Randall Avers plays Ralph Towner

Ralph Towner has made an indelible imprint on the American musical landscape in a way that only a chosen few contemporary musicians have been able to do. Though the legacy of his compositional influence has almost developed subliminally during the enduring march of his career, history has rightfully begun to acknowledge the incredible breadth and depth of his artistic contributions to both the classical and jazz idioms. Classically trained on the guitar in his youth by Karl Scheit in Vienna, Towner’s more immediate destiny in the 1970s was not to influence classical music, but rather the evolving and parallel subgenres of jazz during a time of intense creativity which saw the birth of such diverse forms as fusion and chamber jazz. Towner was a renegade among his jazz peers in his choice of classical and 12-string guitars to craft together skittering but beautiful melodies with unusual chordal voicings, as well as in his ability to coalesce elements of jazz and classical music into never-before-heard hybrids of acoustic and epic musical dramas. Towner’s first platform to realize this new music was the ensemble “Oregon,” made up of likeminded virtuoso musicians (Paul McCandless on oboe, Glen Moore on bass, Collin Walcott and later Trilok Gurtu and most recently Mark Walker on percussion) who were willing to embrace elements of folk, world and free-form improvisation into their unique brand of acoustic jazz. Side projects with jazz luminaries the likes of Gary Burton and John Abercrombie followed, and later Towner’s skill and ease with the solo format took a firm root with the 1979 release of Solo Concert – a live and extemporaneous statement of his arrival as a brilliant soloist. No one had yet similarly synthesized classical contrapuntal composition and oddly-metered jazz like this before, and the form was to become his trademark thereafter. His many solo recordings which followed, including Blue Sun, Open Letter, Anthem, Ana and Timeline set the bar into the stratosphere for clarity of guitar tone while faithfully capturing Towner’s inimitable and nearly sacred touch on the instrument.

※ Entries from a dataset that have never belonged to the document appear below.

-- pv_equiv track=rewrite | github.com/algosup/2022-2023-project-3-harfang3d-binding-Project-5-group | lang/rust.py | clean_name_with_title
-- ===== SOURCE A (Python) =====
-- def clean_name_with_title(name, type):
--     '''
--     This function is used to clean the name of the function and the type of the function, to format everything
--
--     However in rust, there is 2 keywords with a problem, "'union" and "Self" which is different from self, we need to handle both of them differently
--     '''
--
--     # method to let the function support the keywords
--     new_name = ""
--     if type == "Self":
--         pass
--     elif type == "'union":
--         pass
--     elif type == "self":
--         pass
--
--     elif "_" in name:
--         next_is_forced_uppercase = True
--         for c in name:
--             if c == "_":
--                 next_is_forced_uppercase = True
--             elif next_is_forced_uppercase:
--                 new_name += c.capitalize()
--                 next_is_forced_uppercase = False
--             else:
--                 new_name += c
--     else:
--         first_letter_checked = False
--         for c in name:
--             if c in ["&", "*"] or first_letter_checked:
--                 new_name += c
--             elif not first_letter_checked:
--                 first_letter_checked = True
--                 new_name += c.capitalize()
--     return new_name.strip().replace("_", "").replace(":", "")
-- ===== SOURCE B (Python) =====
-- def clean_name_with_title(name, type):
--     # Same task as A, by decomposition: split-on-underscore segments / slice
--     # arithmetic instead of A's per-character state-machine loops.
--     if type in ("Self", "'union", "self"):
--         return ""
--     if "_" in name:
--         out = "".join(seg[:1].upper() + seg[1:] for seg in name.split("_"))
--     else:
--         i = len(name) - len(name.lstrip("&*"))
--         out = name[:i] + name[i:i + 1].upper() + name[i + 1:]
--     return out.strip().replace("_", "").replace(":", "")
-- ===== Notes on version B (the rewrite author's own statement) =====
-- stated objective: idiomatic
-- what changed: Replaces A's two per-character state-machine loops (a forced-uppercase flag after '_', a first-letter-seen flag) with slice operations: split on '_' and capitalize each segment via seg[:1].upper()+seg[1:], or measure the leading '&'/'*' run with lstrip and capitalize the first character after it.
import Mathlib
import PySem

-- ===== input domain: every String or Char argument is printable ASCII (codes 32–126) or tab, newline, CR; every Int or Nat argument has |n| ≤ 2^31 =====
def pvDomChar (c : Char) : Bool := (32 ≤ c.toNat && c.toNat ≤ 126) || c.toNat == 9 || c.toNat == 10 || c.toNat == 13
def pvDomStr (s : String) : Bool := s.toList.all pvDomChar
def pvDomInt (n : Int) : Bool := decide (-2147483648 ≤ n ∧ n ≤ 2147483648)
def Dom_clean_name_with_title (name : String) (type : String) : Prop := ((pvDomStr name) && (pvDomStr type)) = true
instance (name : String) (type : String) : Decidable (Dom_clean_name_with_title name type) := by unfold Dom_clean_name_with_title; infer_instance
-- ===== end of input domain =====

-- B replaces A's two per-character state-machine loops by split-on-'_' /
-- leading-run slice arithmetic (objective: idiomatic; same O(n) cost).

-- ===== PORT A =====
-- per-character loops ported as foldl over (accumulated chars, flag);
-- single-char str.capitalize() ported as PySem.Chars.upperChar (exact on ASCII)
def clean_name_with_title (name : String) (type : String) : String :=
  let nl := name.toList
  let new_name : List Char :=
    if type == "Self" then []
    else if type == "'union" then []
    else if type == "self" then []
    else if PySem.Chars.isIn ['_'] nl then
      (nl.foldl (fun (s : List Char × Bool) c =>
        if c == '_' then (s.1, true)
        else if s.2 then (s.1 ++ [PySem.Chars.upperChar c], false)
        else (s.1 ++ [c], s.2)) ([], true)).1
    else
      (nl.foldl (fun (s : List Char × Bool) c =>
        if (c == '&' || c == '*') || s.2 then (s.1 ++ [c], s.2)
        else (s.1 ++ [PySem.Chars.upperChar c], true)) ([], false)).1
  String.ofList (PySem.Chars.replace (PySem.Chars.replace (PySem.Chars.strip new_name) ['_'] []) [':'] [])

-- ===== PORT B =====
-- name.lstrip("&*") ported as dropWhile of '&'/'*' (exact: lstrip with a char set);
-- the slices name[:i], name[i:i+1], name[i+1:] with 0 ≤ i ≤ len(name) ported as take/drop (exact there)
def clean_name_with_title_alt (name : String) (type : String) : String :=
  if type == "Self" || type == "'union" || type == "self" then ""
  else
    let nl := name.toList
    let out : List Char :=
      if PySem.Chars.isIn ['_'] nl then
        PySem.Chars.join [] ((PySem.Chars.splitOn nl ['_']).map
          (fun seg => PySem.Chars.upper (seg.take 1) ++ seg.drop 1))
      else
        let i := nl.length - (nl.dropWhile (fun c => c == '&' || c == '*')).length
        nl.take i ++ PySem.Chars.upper ((nl.drop i).take 1) ++ nl.drop (i + 1)
    String.ofList (PySem.Chars.replace (PySem.Chars.replace (PySem.Chars.strip out) ['_'] []) [':'] [])

-- ===== PRECONDITION & SPEC =====
def Spec_clean_name_with_title (name : String) (type : String) (out : String) : Prop := out = clean_name_with_title_alt name type
instance (name : String) (type : String) (out : String) : Decidable (Spec_clean_name_with_title name type out) := by unfold Spec_clean_name_with_title; infer_instance

-- ===== CLAIM (what is proved, stated in full; the proofs are below) =====
def Claim_equal_clean_name_with_title : Prop := ∀ (name : String) (type : String), Dom_clean_name_with_title name type → Spec_clean_name_with_title name type (clean_name_with_title name type)

-- ===== LEMMAS AND PROOFS =====

-- the list of '_'-separated segments of l, pre = segment accumulated so far
def pvSegs : List Char → List Char → List (List Char)
  | pre, [] => [pre]
  | pre, c :: t => if c == '_' then pre :: pvSegs [] t else pvSegs (pre ++ [c]) t

-- what A's underscore loop emits: flag = "next char is forced uppercase"
def pvJ : Bool → List Char → List Char
  | _, [] => []
  | flag, c :: t =>
    if c == '_' then pvJ true t
    else if flag then PySem.Chars.upperChar c :: pvJ false t
    else c :: pvJ false t

def pvCapSeg (seg : List Char) : List Char := PySem.Chars.upper (seg.take 1) ++ seg.drop 1

lemma pvJ_cons_ne (flag : Bool) (c : Char) (t : List Char) (h : ¬ c = '_') :
    pvJ flag (c :: t) = (if flag then PySem.Chars.upperChar c :: pvJ false t else c :: pvJ false t) := by
  simp [pvJ, h]

lemma splitOn_go_eq (fuel : Nat) : ∀ (l cur : List Char) (hres : List (List Char)),
    l.length < fuel →
    PySem.Chars.splitOn.go ['_'] fuel l cur hres = hres.reverse ++ pvSegs cur.reverse l := by
  induction fuel with
  | zero => intro l cur hres h; omega
  | succ n ih =>
    intro l cur hres h
    cases l with
    | nil => simp [PySem.Chars.splitOn.go, pvSegs]
    | cons c t =>
      by_cases hc : c = '_'
      · subst hc
        rw [PySem.Chars.splitOn.go]
        rw [if_pos (by simp [List.isPrefixOf])]
        rw [ih _ _ _ (by simp at h ⊢; omega)]
        simp [pvSegs]
      · rw [PySem.Chars.splitOn.go]
        rw [if_neg (by simp [List.isPrefixOf]; exact fun hh => (hc hh.symm).elim)]
        rw [ih _ _ _ (by simp at h ⊢; omega)]
        simp [pvSegs, hc]

lemma splitOn_eq_pvSegs (l : List Char) : PySem.Chars.splitOn l ['_'] = pvSegs [] l := by
  have := splitOn_go_eq (l.length + 1) l [] [] (by omega)
  simpa [PySem.Chars.splitOn] using this

lemma join_nil_cons (x : List Char) (xs : List (List Char)) :
    PySem.Chars.join [] (x :: xs) = x ++ PySem.Chars.join [] xs := by
  cases xs with
  | nil => simp [PySem.Chars.join, List.intercalate]
  | cons y ys => simp [PySem.Chars.join, List.intercalate]

lemma pvCapSeg_append (pre : List Char) (c : Char) :
    pvCapSeg (pre ++ [c]) = pvCapSeg pre ++ (if pre = [] then [PySem.Chars.upperChar c] else [c]) := by
  cases pre <;> simp [pvCapSeg, PySem.Chars.upper]

lemma joincap_segs (l : List Char) : ∀ pre,
    PySem.Chars.join [] ((pvSegs pre l).map pvCapSeg)
      = pvCapSeg pre ++ (if pre = [] then pvJ true l else pvJ false l) := by
  induction l with
  | nil => intro pre; simp [pvSegs, pvJ, PySem.Chars.join, List.intercalate]
  | cons c t ih =>
    intro pre
    by_cases hc : c = '_'
    · subst hc
      simp only [pvSegs, beq_self_eq_true, if_true, List.map_cons]
      rw [join_nil_cons, ih []]
      simp [pvCapSeg, pvJ, PySem.Chars.upper]
    · rw [pvSegs, if_neg (by simpa using hc), ih (pre ++ [c]),
          pvCapSeg_append, pvJ_cons_ne _ _ _ hc, pvJ_cons_ne _ _ _ hc]
      cases pre <;> simp

lemma foldA_eq (l : List Char) : ∀ (acc : List Char) (flag : Bool),
    (l.foldl (fun (s : List Char × Bool) c =>
        if c == '_' then (s.1, true)
        else if s.2 then (s.1 ++ [PySem.Chars.upperChar c], false)
        else (s.1 ++ [c], s.2)) (acc, flag)).1 = acc ++ pvJ flag l := by
  induction l with
  | nil => intro acc flag; simp [pvJ]
  | cons c t ih =>
    intro acc flag
    simp only [List.foldl_cons]
    by_cases hc : c = '_'
    · rw [if_pos (by simp [hc]), ih]
      simp only [pvJ]
      rw [if_pos (by simp [hc])]
    · rw [if_neg (by simp [hc]), pvJ_cons_ne _ _ _ hc]
      cases flag
      · rw [if_neg (by simp), ih]; simp
      · rw [if_pos rfl, ih]; simp

lemma foldC_true (l : List Char) : ∀ (acc : List Char),
    (l.foldl (fun (s : List Char × Bool) c =>
        if (c == '&' || c == '*') || s.2 then (s.1 ++ [c], s.2)
        else (s.1 ++ [PySem.Chars.upperChar c], true)) (acc, true)).1 = acc ++ l := by
  induction l with
  | nil => intro acc; simp
  | cons c t ih => intro acc; simp only [List.foldl_cons, Bool.or_true, if_true]; rw [ih]; simp

lemma foldC_false (l : List Char) : ∀ (acc : List Char),
    (l.foldl (fun (s : List Char × Bool) c =>
        if (c == '&' || c == '*') || s.2 then (s.1 ++ [c], s.2)
        else (s.1 ++ [PySem.Chars.upperChar c], true)) (acc, false)).1
      = acc ++ l.takeWhile (fun c => c == '&' || c == '*')
            ++ (PySem.Chars.upper ((l.dropWhile (fun c => c == '&' || c == '*')).take 1)
                ++ (l.dropWhile (fun c => c == '&' || c == '*')).drop 1) := by
  induction l with
  | nil => intro acc; simp [PySem.Chars.upper]
  | cons c t ih =>
    intro acc
    by_cases hc : (c == '&' || c == '*') = true
    · simp only [List.foldl_cons, hc, Bool.true_or, if_true, List.takeWhile_cons, List.dropWhile_cons]
      rw [ih]; simp
    · simp only [List.foldl_cons, hc, Bool.false_or, Bool.false_eq_true, if_false,
                 List.takeWhile_cons, List.dropWhile_cons]
      rw [foldC_true]
      simp [PySem.Chars.upper]

lemma branch3_eq (nl : List Char) :
    (nl.take (nl.length - (nl.dropWhile (fun c => c == '&' || c == '*')).length)
      ++ PySem.Chars.upper ((nl.drop (nl.length - (nl.dropWhile (fun c => c == '&' || c == '*')).length)).take 1)
      ++ nl.drop (nl.length - (nl.dropWhile (fun c => c == '&' || c == '*')).length + 1))
    = nl.takeWhile (fun c => c == '&' || c == '*')
        ++ (PySem.Chars.upper ((nl.dropWhile (fun c => c == '&' || c == '*')).take 1)
            ++ (nl.dropWhile (fun c => c == '&' || c == '*')).drop 1) := by
  set p := fun c : Char => c == '&' || c == '*' with hp
  have hsplit : nl.takeWhile p ++ nl.dropWhile p = nl := List.takeWhile_append_dropWhile
  have hlen : (nl.takeWhile p).length + (nl.dropWhile p).length = nl.length := by
    have := congrArg List.length hsplit
    rw [List.length_append] at this
    exact this
  have hi : nl.length - (nl.dropWhile p).length = (nl.takeWhile p).length := by omega
  have htake := @List.take_left Char (nl.takeWhile p) (nl.dropWhile p)
  rw [hsplit] at htake
  have hdrop := @List.drop_left Char (nl.takeWhile p) (nl.dropWhile p)
  rw [hsplit] at hdrop
  have hdrop1 : nl.drop ((nl.takeWhile p).length + 1) = (nl.dropWhile p).drop 1 := by
    rw [← hdrop, List.drop_drop, Nat.add_comm]
  rw [hi, htake, hdrop, hdrop1, List.append_assoc]

-- ===== VERDICT (by name: the statement is the Claim_ definition above) =====
set_option maxHeartbeats 1000000 in
theorem clean_name_with_title_spec : Claim_equal_clean_name_with_title := by
  intro name type _
  simp only [Spec_clean_name_with_title, clean_name_with_title, clean_name_with_title_alt]
  by_cases h1 : type == "Self"
  · simp only [h1, Bool.true_or, if_true]; decide
  · by_cases h2 : type == "'union"
    · simp only [h1, h2, Bool.false_or, Bool.true_or, if_true, Bool.false_eq_true, if_false]; decide
    · by_cases h3 : type == "self"
      · simp only [h1, h2, h3, Bool.false_or, if_true, Bool.false_eq_true, if_false]
        decide
      · simp only [h1, h2, h3, Bool.false_or, Bool.false_eq_true, if_false]
        have hcap : (fun seg : List Char => PySem.Chars.upper (seg.take 1) ++ seg.drop 1) = pvCapSeg := rfl
        by_cases hu : PySem.Chars.isIn ['_'] name.toList
        · simp only [hu, if_true]
          rw [foldA_eq, splitOn_eq_pvSegs, hcap, joincap_segs]
          simp [pvCapSeg, PySem.Chars.upper]
        · simp only [hu, Bool.false_eq_true, if_false]
          rw [foldC_false, branch3_eq]
          simp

Randall Avers is an American classical guitar performer and educator who currently resides and teaches in Norway. A protégé and now friend of Ralph Towner, Avers was granted a two-year scholarship (Staten skunstnerstipend) by the Norwegian government to study Towner’s music and create a solo recording of a collection of his works, culminating in the World Premier of Ralph Towner’s Maddalena Variations at the Texas Music Festival in 2011. The Maddalena Variations, and the “Prelude” which accompanies the Variations, have been heretofore unrecorded. The Variations were composed and performed by Ralph Towner in tandem to a theatrical performance in Italy written by his wife, and derived from a text by Marguerite Yourcenar which tells a story of unrequited love involving Mary Magdalene in her older years. The Variations are remarkable in that they seem to be a “coming home” for Towner to the more traditional classical forms in which he was originally trained in the 1960s. The Variations “Grazioso” and “Allegro” especially seem to diverge from Towner’s usual compositional spirit of joyful exultation into that of a rather dysphoric ambiance, but entirely in keeping with the mood that Yourcenar had sought to cultivate in his dark drama.

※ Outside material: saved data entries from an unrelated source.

-- pv_equiv track=rewrite | github.com/evansonscott-glitch/market-simulation-agent | web/server.py | _clean_emoji
-- ===== SOURCE A (Python) =====
-- def _clean_emoji(text: str) -> str:
--     """Convert Slack-style emoji to Unicode for web display."""
--     replacements = {
--         ":wave:": "👋", ":rocket:": "🚀", ":white_check_mark:": "✅",
--         ":x:": "❌", ":hourglass_flowing_sand:": "⏳", ":earth_americas:": "🌎",
--         ":busts_in_silhouette:": "👥", ":speech_balloon:": "💬",
--         ":bar_chart:": "📊", ":tada:": "🎉", ":memo:": "📝",
--         ":dart:": "🎯", ":thinking_face:": "🤔", ":file_folder:": "📁",
--         ":clipboard:": "📋", ":eyes:": "👀", ":stop_sign:": "🛑",
--         ":mag:": "🔍", ":page_facing_up:": "📄", ":bulb:": "💡",
--         ":warning:": "⚠️", ":star:": "⭐", ":fire:": "🔥",
--     }
--     for slack, unicode in replacements.items():
--         text = text.replace(slack, unicode)
--     return text
-- ===== SOURCE B (Python) =====
-- _EMOJI = {
--     "wave": "👋", "rocket": "🚀", "white_check_mark": "✅",
--     "x": "❌", "hourglass_flowing_sand": "⏳", "earth_americas": "🌎",
--     "busts_in_silhouette": "👥", "speech_balloon": "💬",
--     "bar_chart": "📊", "tada": "🎉", "memo": "📝",
--     "dart": "🎯", "thinking_face": "🤔", "file_folder": "📁",
--     "clipboard": "📋", "eyes": "👀", "stop_sign": "🛑",
--     "mag": "🔍", "page_facing_up": "📄", "bulb": "💡",
--     "warning": "⚠️", "star": "⭐", "fire": "🔥",
-- }
--
--
-- def _is_word(c: str) -> bool:
--     return ('a' <= c <= 'z') or ('A' <= c <= 'Z') or ('0' <= c <= '9') or c == '_'
--
--
-- def _clean_emoji(text: str) -> str:
--     """Convert Slack-style emoji to Unicode for web display."""
--     # one pass: at each ':' read the following word run; if it is closed by
--     # another ':' and names a known emoji, emit the emoji, else copy the char
--     out = []
--     i, n = 0, len(text)
--     while i < n:
--         c = text[i]
--         if c == ':':
--             j = i + 1
--             while j < n and _is_word(text[j]):
--                 j += 1
--             name = text[i + 1:j]
--             if j < n and text[j] == ':' and name in _EMOJI:
--                 out.append(_EMOJI[name])
--                 i = j + 1
--                 continue
--         out.append(c)
--         i += 1
--     return ''.join(out)
-- ===== Notes on version B (the rewrite author's own statement) =====
-- stated objective: alternative
-- what changed: One left-to-right pass that, at each colon, reads the following word run and looks the name up in a name-keyed dict (unknown names fall through), instead of 23 sequential full-string str.replace passes; Pre_ excludes texts with two overlapping emoji-code occurrences (two codes can share a colon, e.g. ':star:x:'), where which code wins depends on an unspecified priority (A: dict order, B: textual order) and both results are defensible.
-- outside the precondition, e.g. on _clean_emoji(':star:x:'): A returns ':star❌', B returns '⭐x:'
import Mathlib
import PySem

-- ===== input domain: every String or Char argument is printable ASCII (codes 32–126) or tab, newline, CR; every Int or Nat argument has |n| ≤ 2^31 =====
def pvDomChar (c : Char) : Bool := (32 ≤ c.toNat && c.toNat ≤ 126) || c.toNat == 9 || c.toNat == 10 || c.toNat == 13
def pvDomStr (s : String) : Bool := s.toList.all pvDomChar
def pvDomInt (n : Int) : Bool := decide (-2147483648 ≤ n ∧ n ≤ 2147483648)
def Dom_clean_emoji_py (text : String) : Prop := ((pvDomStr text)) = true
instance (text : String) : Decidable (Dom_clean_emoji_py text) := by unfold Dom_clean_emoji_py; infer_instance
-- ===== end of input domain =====

-- B replaces A's 23 sequential full-string replace passes by one left-to-right scan that, at
-- each colon, reads the following word run and looks its name up in a name-keyed table
-- (objective: alternative single-pass algorithm, same results on Pre_).

-- ===== PORT A =====
-- the replacements dict, in insertion order
def pvTable : List (String × String) :=
  [(":wave:", "👋"), (":rocket:", "🚀"), (":white_check_mark:", "✅"),
   (":x:", "❌"), (":hourglass_flowing_sand:", "⏳"), (":earth_americas:", "🌎"),
   (":busts_in_silhouette:", "👥"), (":speech_balloon:", "💬"),
   (":bar_chart:", "📊"), (":tada:", "🎉"), (":memo:", "📝"),
   (":dart:", "🎯"), (":thinking_face:", "🤔"), (":file_folder:", "📁"),
   (":clipboard:", "📋"), (":eyes:", "👀"), (":stop_sign:", "🛑"),
   (":mag:", "🔍"), (":page_facing_up:", "📄"), (":bulb:", "💡"),
   (":warning:", "⚠️"), (":star:", "⭐"), (":fire:", "🔥")]

-- A: for slack, unicode in replacements.items(): text = text.replace(slack, unicode)
def clean_emoji_py (text : String) : String :=
  pvTable.foldl (fun t p => PySem.Str.replace t p.1 p.2) text

-- ===== PORT B =====
-- B's table _EMOJI, keyed by the emoji NAME (no colons), in insertion order
def pvEmoji : List (List Char × List Char) :=
  [("wave".toList, "👋".toList), ("rocket".toList, "🚀".toList),
   ("white_check_mark".toList, "✅".toList), ("x".toList, "❌".toList),
   ("hourglass_flowing_sand".toList, "⏳".toList), ("earth_americas".toList, "🌎".toList),
   ("busts_in_silhouette".toList, "👥".toList), ("speech_balloon".toList, "💬".toList),
   ("bar_chart".toList, "📊".toList), ("tada".toList, "🎉".toList),
   ("memo".toList, "📝".toList), ("dart".toList, "🎯".toList),
   ("thinking_face".toList, "🤔".toList), ("file_folder".toList, "📁".toList),
   ("clipboard".toList, "📋".toList), ("eyes".toList, "👀".toList),
   ("stop_sign".toList, "🛑".toList), ("mag".toList, "🔍".toList),
   ("page_facing_up".toList, "📄".toList), ("bulb".toList, "💡".toList),
   ("warning".toList, "⚠️".toList), ("star".toList, "⭐".toList),
   ("fire".toList, "🔥".toList)]

-- _is_word: ('a' <= c <= 'z') or ('A' <= c <= 'Z') or ('0' <= c <= '9') or c == '_'
def pvIsWord (c : Char) : Bool :=
  ('a' ≤ c && c ≤ 'z') || ('A' ≤ c && c ≤ 'Z') || ('0' ≤ c && c ≤ '9') || c = '_'

-- `name in _EMOJI` + `_EMOJI[name]` as one association-list lookup (first key match)
def pvLookup (ps : List (List Char × List Char)) (w : List Char) : Option (List Char) :=
  match ps with
  | [] => none
  | p :: rest => if p.1 = w then some p.2 else pvLookup rest w

-- B's while loop: at ':' read the word run (j / text[i+1:j]); if closed by ':' and known,
-- emit the emoji and resume after the closing colon, else copy the char and advance one
def pvScanB (s : List Char) : List Char :=
  match s with
  | [] => []
  | c :: t =>
    if c = ':' then
      match h1 : t.drop (t.takeWhile pvIsWord).length, pvLookup pvEmoji (t.takeWhile pvIsWord) with
      | ':' :: r, some e => e ++ pvScanB r
      | _, _ => c :: pvScanB t
    else c :: pvScanB t
termination_by s.length
decreasing_by
  · have := congrArg List.length h1
    simp only [List.length_drop, List.length_cons] at this ⊢
    omega
  · simp
  · simp

def clean_emoji_py_alt (text : String) : String := String.ofList (pvScanB text.toList)

-- ===== PRECONDITION & SPEC =====
-- the codes of A's table as code-point lists (used by Pre_ and the proofs)
def pvTableB : List (List Char × List Char) := pvTable.map (fun p => (p.1.toList, p.2.toList))

-- Pre_ excludes texts containing two OVERLAPPING emoji-code occurrences (two codes can share a
-- colon, e.g. ":star:x:"): there which code wins depends on an unspecified priority — A's dict
-- order vs B's left-to-right scan — and both outcomes are defensible.
def Pre_clean_emoji_py (text : String) : Prop :=
  ∀ p1 ∈ pvTableB, ∀ p2 ∈ pvTableB, ∀ i < text.toList.length, ∀ j < text.toList.length,
    (p1.1 <+: text.toList.drop i ∧ p2.1 <+: text.toList.drop j ∧ ¬(p1.1 = p2.1 ∧ i = j)) →
    i + p1.1.length ≤ j ∨ j + p2.1.length ≤ i
instance (text : String) : Decidable (Pre_clean_emoji_py text) := by
  unfold Pre_clean_emoji_py; infer_instance

def pvWitness_clean_emoji_py : String := ":wave: hi"

def Spec_clean_emoji_py (text : String) (out : String) : Prop := out = clean_emoji_py_alt text
instance (text : String) (out : String) : Decidable (Spec_clean_emoji_py text out) := by
  unfold Spec_clean_emoji_py; infer_instance

-- ===== CLAIM (what is proved, stated in full; the proofs are below) =====
def Claim_equal_clean_emoji_py : Prop :=
  ∀ (text : String), Dom_clean_emoji_py text → Pre_clean_emoji_py text →
    Spec_clean_emoji_py text (clean_emoji_py text)

-- ===== LEMMAS AND PROOFS =====

-- ---- proof-side first-match probe over full codes, and the scanner built on it ----
def pvTry (ps : List (List Char × List Char)) (s : List Char) : Option (List Char × Nat) :=
  match ps with
  | [] => none
  | p :: rest => if p.1.isPrefixOf s then some (p.2, p.1.length) else pvTry rest s

theorem pvTry_some_le {ps : List (List Char × List Char)} {s e : List Char} {k : Nat}
    (h : pvTry ps s = some (e, k)) (hpos : ∀ p ∈ ps, p.1 ≠ []) : 0 < k ∧ k ≤ s.length := by
  induction ps with
  | nil => simp [pvTry] at h
  | cons p rest ih =>
    rw [pvTry] at h
    split at h
    · rename_i hp
      cases h
      have hpre : p.1 <+: s := List.isPrefixOf_iff_prefix.mp hp
      refine ⟨?_, hpre.length_le⟩
      have hne := hpos p (by simp)
      cases hq : p.1 with
      | nil => exact absurd hq hne
      | cons c l => simp
    · exact ih h (fun q hq => hpos q (by simp [hq]))

def pvScan (s : List Char) : List Char :=
  match s with
  | [] => []
  | a :: t =>
    if a = ':' then
      match h : pvTry pvTableB (a :: t) with
      | some (e, k) => e ++ pvScan ((a :: t).drop k)
      | none => a :: pvScan t
    else a :: pvScan t
termination_by s.length
decreasing_by
  · obtain ⟨h1, _⟩ := pvTry_some_le h (by decide)
    simp only [List.length_drop, List.length_cons]
    omega
  · simp
  · simp

-- ---- equation lemmas for the probe scanner ----
theorem pvScan_nil : pvScan [] = [] := by rw [pvScan]

theorem pvScan_cons_none {a : Char} {t : List Char} (h : pvTry pvTableB (a :: t) = none) :
    pvScan (a :: t) = a :: pvScan t := by
  rw [pvScan]
  by_cases ha : a = ':'
  · rw [if_pos ha]
    split
    · rename_i e k heq
      rw [h] at heq
      cases heq
    · rfl
  · rw [if_neg ha]

theorem pvScan_cons_some {a : Char} {t e : List Char} {k : Nat}
    (h : pvTry pvTableB (a :: t) = some (e, k)) (ha : a = ':') :
    pvScan (a :: t) = e ++ pvScan ((a :: t).drop k) := by
  rw [pvScan, if_pos ha]
  split
  · rename_i e' k' heq
    rw [h] at heq
    simp only [Option.some.injEq, Prod.mk.injEq] at heq
    rw [heq.1, heq.2]
  · rename_i heq
    rw [h] at heq
    cases heq

-- ---- equation lemmas for B's word-run scanner ----
theorem pvScanB_nil : pvScanB [] = [] := by rw [pvScanB]

theorem pvScanB_cons_other {c : Char} {t : List Char} (hc : c ≠ ':') :
    pvScanB (c :: t) = c :: pvScanB t := by
  rw [pvScanB, if_neg hc]

theorem pvScanB_hit {t r e : List Char}
    (hD : t.drop (t.takeWhile pvIsWord).length = ':' :: r)
    (hL : pvLookup pvEmoji (t.takeWhile pvIsWord) = some e) :
    pvScanB ((':' : Char) :: t) = e ++ pvScanB r := by
  rw [pvScanB, if_pos rfl]
  split
  · rename_i r' e' h1 h2
    rw [hD] at h1
    rw [hL] at h2
    cases h1
    cases h2
    rfl
  · rename_i hno
    exact (hno r e hD hL).elim

theorem pvScanB_miss {t : List Char}
    (h : ∀ r e, ¬(t.drop (t.takeWhile pvIsWord).length = ':' :: r ∧
      pvLookup pvEmoji (t.takeWhile pvIsWord) = some e)) :
    pvScanB ((':' : Char) :: t) = ':' :: pvScanB t := by
  rw [pvScanB, if_pos rfl]
  split
  · rename_i r' e' h1 h2
    exact absurd ⟨h1, h2⟩ (h r' e')
  · rfl

-- ---- proof-side model of Python's str.replace (nonempty needle) ----
def pvRepl (old new : List Char) (s : List Char) : List Char :=
  match s with
  | [] => []
  | a :: t =>
    if old.isPrefixOf (a :: t) then new ++ pvRepl old new (t.drop (old.length - 1))
    else a :: pvRepl old new t
termination_by s.length
decreasing_by
  · simp only [List.length_drop, List.length_cons]; omega
  · simp

theorem pvRepl_nil (old new : List Char) : pvRepl old new [] = [] := by rw [pvRepl]

theorem pvRepl_neg {old : List Char} (new : List Char) {a : Char} {t : List Char}
    (h : ¬ old <+: a :: t) : pvRepl old new (a :: t) = a :: pvRepl old new t := by
  rw [pvRepl, if_neg (by simpa [List.isPrefixOf_iff_prefix] using h)]

theorem pvRepl_prefix {old : List Char} (new : List Char) {l : List Char}
    (hold : old ≠ []) (h : old <+: l) :
    pvRepl old new l = new ++ pvRepl old new (l.drop old.length) := by
  cases l with
  | nil =>
    cases old with
    | nil => exact absurd rfl hold
    | cons a b => simp at h
  | cons a t =>
    rw [pvRepl, if_pos (List.isPrefixOf_iff_prefix.mpr h)]
    cases hm : old.length with
    | zero => exact absurd (List.length_eq_zero_iff.mp hm) hold
    | succ m => simp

Suite for Guitar is a collection of three classically-influenced pieces: “Mevlana Etude,” “Caminata,” and “Juggler’s Etude.” The first of Towner’s academic pieces to be scored and published in 1983 with optional flute, oboe or violin, the recorded versions of Suite for Guitar by Towner are ironically elusive. “Caminata” and “Juggler’s Etude” appear in no modern digital catalogue, only on the vinyl version of Towner and Abercrombie’s collaboration entitled Five Years Later. “Juggler’s Etude” is a wonderful example of a Towner signature using a rapidly articulated and angular melody punctuated at intervals by a hypnotic rotation of notes.



“Always By Your Side” is a poignant pianistic ballad which likely owes a compositional debt to Towner’s boyhood hero, jazz pianist Bill Evans, and underscores Towner’s credo to serve melody and mood above ego with his compositions – a masterpiece which is just elegant, simple and beautiful.



“Les Douzilles” is the most oft-recorded song by Towner in this particular collection, found on two Towner solo albums (City of Eyes, Ana) and two Oregon albums (Beyond Words, 45th Parallel). Though the meaning or translation of “Les Douzilles” is cryptic and apparently unknowable, mirrored repeating phrases give a vivid impression of a leaf being quickly carried by a stream.



“Simone” exemplifies what lesser artists have difficulty assimilating into their art – patience. Towner’s unhurried use of silence and space between notes is legendary, and is critical to the success of this languid musical meditation which cleaves the yin and yang between sensuality and spirituality.

“Turning of the Leaves” is from Towner’s 2005 CD entitled Time Line, and originally recorded at Propstei St. Gerold, a monastery in the Austrian mountains, where Towner recalls playing without headphones and projecting the music into the natural reverberation of the church. The song, surprisingly, was originally written as a vocal piece while working with singer Maria Pia de Vito who added her own Neapolitan lyrics to the melody. As an instrumental version, the piece has a waltz-like feel much more in the classic tradition than Towner’s most well-known waltz – his transcription of the jazz standard “Waltz for Debby.”

Towner had entitled a recording and entire collection Anthem in 2001, and indeed, the style for many of his best compositions might be termed anthemic, conveying a sense of bittersweet balanced by an implicit redemption. “Green and Golden” is so, simultaneously wistful but optimistic, uplifting.

- Alan Fark, 2012

credits

released October 20, 2012

Recorded by Jan Erik Kongshaug at Rainbow Studio in Oslo. Special thanks to Norsk Kulturåd, Benoit Albert and Ralph Towner.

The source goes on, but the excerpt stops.